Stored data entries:
◆ ◆ ◆ ◆ ◆
-- pv_equiv track=rewrite | github.com/Musoillll/smartrun | feature_calculator.py | _count_peaks
-- ===== SOURCE A (Python) =====
-- def _count_peaks(y_series: list, min_prominence: int = 5) -> int:
--     """
--     计算序列中的波峰数量
--     min_prominence: 最小波峰显著度（像素），过滤噪声
--     """
--     peaks = 0
--     n = len(y_series)
--
--     for i in range(1, n - 1):
--         # 局部最小值（Y减小 = 抬腿）
--         if y_series[i] < y_series[i - 1] and y_series[i] < y_series[i + 1]:
--             # 检查显著度
--             left_max = max(y_series[max(0, i - 5):i])
--             right_max = max(y_series[i + 1:min(n, i + 6)])
--             prominence = min(left_max, right_max) - y_series[i]
--             if prominence >= min_prominence:
--                 peaks += 1
--
--     return peaks
-- ===== SOURCE B (Python) =====
-- def _count_peaks(y_series: list, min_prominence: int = 5) -> int:
--     # Streaming single pass: no indexing/slicing of the input; constant-size
--     # buffers (up to 5 previous values, most recent first, and a lookahead of
--     # up to 6 upcoming values) are maintained while pulling from an iterator.
--     it = iter(y_series)
--     ahead = []
--     for _ in range(6):
--         for v in it:
--             ahead.append(v)
--             break
--     left5 = []
--     peaks = 0
--     while len(ahead) >= 2:
--         cur = ahead[0]
--         if left5 and cur < left5[0] and cur < ahead[1]:
--             if min(max(left5), max(ahead[1:6])) - cur >= min_prominence:
--                 peaks += 1
--         left5 = [cur] + left5[:4]
--         ahead.pop(0)
--         for v in it:
--             ahead.append(v)
--             break
--     return peaks
-- ===== Notes on version B (the rewrite author's own statement) =====
-- stated objective: alternative
-- what changed: B replaces A's random-access index loop (range(1,n-1) with slicing y[i-5:i], y[i+1:i+6]) by a streaming single pass that pulls values one at a time from an iterator, maintaining only two constant-size buffers: the last 5 seen values and a 6-value lookahead; the input is never indexed or sliced.
import Mathlib
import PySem

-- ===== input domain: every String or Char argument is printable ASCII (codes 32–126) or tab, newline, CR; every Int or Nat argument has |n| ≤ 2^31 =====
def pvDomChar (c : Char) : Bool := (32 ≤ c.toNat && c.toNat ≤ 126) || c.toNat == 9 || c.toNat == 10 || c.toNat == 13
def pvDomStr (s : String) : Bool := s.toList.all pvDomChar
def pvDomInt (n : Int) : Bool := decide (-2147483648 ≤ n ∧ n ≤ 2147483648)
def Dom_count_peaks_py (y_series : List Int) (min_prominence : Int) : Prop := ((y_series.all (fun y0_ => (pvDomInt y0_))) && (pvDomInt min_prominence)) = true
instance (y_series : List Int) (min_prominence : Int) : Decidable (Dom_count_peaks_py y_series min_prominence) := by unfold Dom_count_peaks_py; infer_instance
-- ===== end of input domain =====

-- B replaces A's index-driven loop with a streaming single pass over the list using
-- constant-size buffers (5 previous values, 6-value lookahead); alternative decomposition, same cost.

-- max(xs) for a nonempty list of ints (both programs only take max of nonempty windows)
def pvMax (xs : List Int) : Int := (PySem.List.max? xs (fun x => x)).getD 0

-- ===== PORT A =====
def count_peaks_py (y_series : List Int) (min_prominence : Int) : Int :=
  let n : Int := y_series.length
  (PySem.List.pyRange 1 (n - 1) 1).foldl
    (fun peaks i =>
      if PySem.List.pyGetD y_series i 0 < PySem.List.pyGetD y_series (i - 1) 0 ∧
         PySem.List.pyGetD y_series i 0 < PySem.List.pyGetD y_series (i + 1) 0 then
        let left_max := pvMax (PySem.List.slice y_series (some (max 0 (i - 5))) (some i))
        let right_max := pvMax (PySem.List.slice y_series (some (i + 1)) (some (min n (i + 6))))
        let prominence := min left_max right_max - PySem.List.pyGetD y_series i 0
        if prominence ≥ min_prominence then peaks + 1 else peaks
      else peaks)
    0

-- ===== PORT B =====
-- the while-loop of Source B: state = (left5  : up to 5 previous values, most recent first,
--                                  ahead  : lookahead buffer, cur = ahead[0],
--                                  rest   : values not yet pulled from the iterator,
--                                  peaks)
def pvGo (mp : Int) : List Int → List Int → List Int → Int → Int
  | left5, cur :: a1 :: atl, rest, peaks =>
    let peaks' :=
      match left5 with
      | [] => peaks
      | l0 :: _ =>
        if cur < l0 ∧ cur < a1 then
          if min (pvMax left5) (pvMax ((a1 :: atl).take 5)) - cur ≥ mp then peaks + 1 else peaks
        else peaks
    match rest with
    | [] => pvGo mp (cur :: left5.take 4) (a1 :: atl) [] peaks'
    | r :: rs => pvGo mp (cur :: left5.take 4) (a1 :: atl ++ [r]) rs peaks'
  | _, _, _, peaks => peaks
  termination_by _ ahead rest _ => ahead.length + rest.length
  decreasing_by all_goals simp

def count_peaks_py_alt (y_series : List Int) (min_prominence : Int) : Int :=
  pvGo min_prominence [] (y_series.take 6) (y_series.drop 6) 0

-- ===== PRECONDITION & SPEC =====
def Spec_count_peaks_py (y_series : List Int) (min_prominence : Int) (out : Int) : Prop := out = count_peaks_py_alt y_series min_prominence
instance (y_series : List Int) (min_prominence : Int) (out : Int) : Decidable (Spec_count_peaks_py y_series min_prominence out) := by unfold Spec_count_peaks_py; infer_instance

-- ===== CLAIM (what is proved, stated in full; the proofs are below) =====
def Claim_equal_count_peaks_py : Prop := ∀ (y_series : List Int) (min_prominence : Int), Dom_count_peaks_py y_series min_prominence → Spec_count_peaks_py y_series min_prominence (count_peaks_py y_series min_prominence)

-- ===== LEMMAS AND PROOFS =====

-- A's loop body, named for the proofs
def pvBody (y : List Int) (n mp : Int) (peaks i : Int) : Int :=
  if PySem.List.pyGetD y i 0 < PySem.List.pyGetD y (i - 1) 0 ∧
     PySem.List.pyGetD y i 0 < PySem.List.pyGetD y (i + 1) 0 then
    let left_max := pvMax (PySem.List.slice y (some (max 0 (i - 5))) (some i))
    let right_max := pvMax (PySem.List.slice y (some (i + 1)) (some (min n (i + 6))))
    let prominence := min left_max right_max - PySem.List.pyGetD y i 0
    if prominence ≥ mp then peaks + 1 else peaks
  else peaks

lemma count_peaks_py_eq_fold (y : List Int) (mp : Int) :
    count_peaks_py y mp
      = (PySem.List.pyRange 1 ((y.length : Int) - 1) 1).foldl (pvBody y (y.length : Int) mp) 0 := rfl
◆ ◆ ◆ ◆ ◆
* **What is expected**
The lines above, starting at the one with "def count_peaks_py (y_series" and ending at the one with "-- ===== CLAIM", are the only ones to return, exactly as written.

* **Response area**
def count_peaks_py (y_series : List Int) (min_prominence : Int) : Int :=
  let n : Int := y_series.length
  (PySem.List.pyRange 1 (n - 1) 1).foldl
    (fun peaks i =>
      if PySem.List.pyGetD y_series i 0 < PySem.List.pyGetD y_series (i - 1) 0 ∧
         PySem.List.pyGetD y_series i 0 < PySem.List.pyGetD y_series (i + 1) 0 then
        let left_max := pvMax (PySem.List.slice y_series (some (max 0 (i - 5))) (some i))
        let right_max := pvMax (PySem.List.slice y_series (some (i + 1)) (some (min n (i + 6))))
        let prominence := min left_max right_max - PySem.List.pyGetD y_series i 0
        if prominence ≥ min_prominence then peaks + 1 else peaks
      else peaks)
    0

-- ===== PORT B =====
-- the while-loop of Source B: state = (left5  : up to 5 previous values, most recent first,
--                                  ahead  : lookahead buffer, cur = ahead[0],
--                                  rest   : values not yet pulled from the iterator,
--                                  peaks)
def pvGo (mp : Int) : List Int → List Int → List Int → Int → Int
  | left5, cur :: a1 :: atl, rest, peaks =>
    let peaks' :=
      match left5 with
      | [] => peaks
      | l0 :: _ =>
        if cur < l0 ∧ cur < a1 then
          if min (pvMax left5) (pvMax ((a1 :: atl).take 5)) - cur ≥ mp then peaks + 1 else peaks
        else peaks
    match rest with
    | [] => pvGo mp (cur :: left5.take 4) (a1 :: atl) [] peaks'
    | r :: rs => pvGo mp (cur :: left5.take 4) (a1 :: atl ++ [r]) rs peaks'
  | _, _, _, peaks => peaks
  termination_by _ ahead rest _ => ahead.length + rest.length
  decreasing_by all_goals simp

def count_peaks_py_alt (y_series : List Int) (min_prominence : Int) : Int :=
  pvGo min_prominence [] (y_series.take 6) (y_series.drop 6) 0

-- ===== PRECONDITION & SPEC =====
def Spec_count_peaks_py (y_series : List Int) (min_prominence : Int) (out : Int) : Prop := out = count_peaks_py_alt y_series min_prominence
instance (y_series : List Int) (min_prominence : Int) (out : Int) : Decidable (Spec_count_peaks_py y_series min_prominence out) := by unfold Spec_count_peaks_py; infer_instance

-- ===== CLAIM (what is proved, stated in full; the proofs are below) =====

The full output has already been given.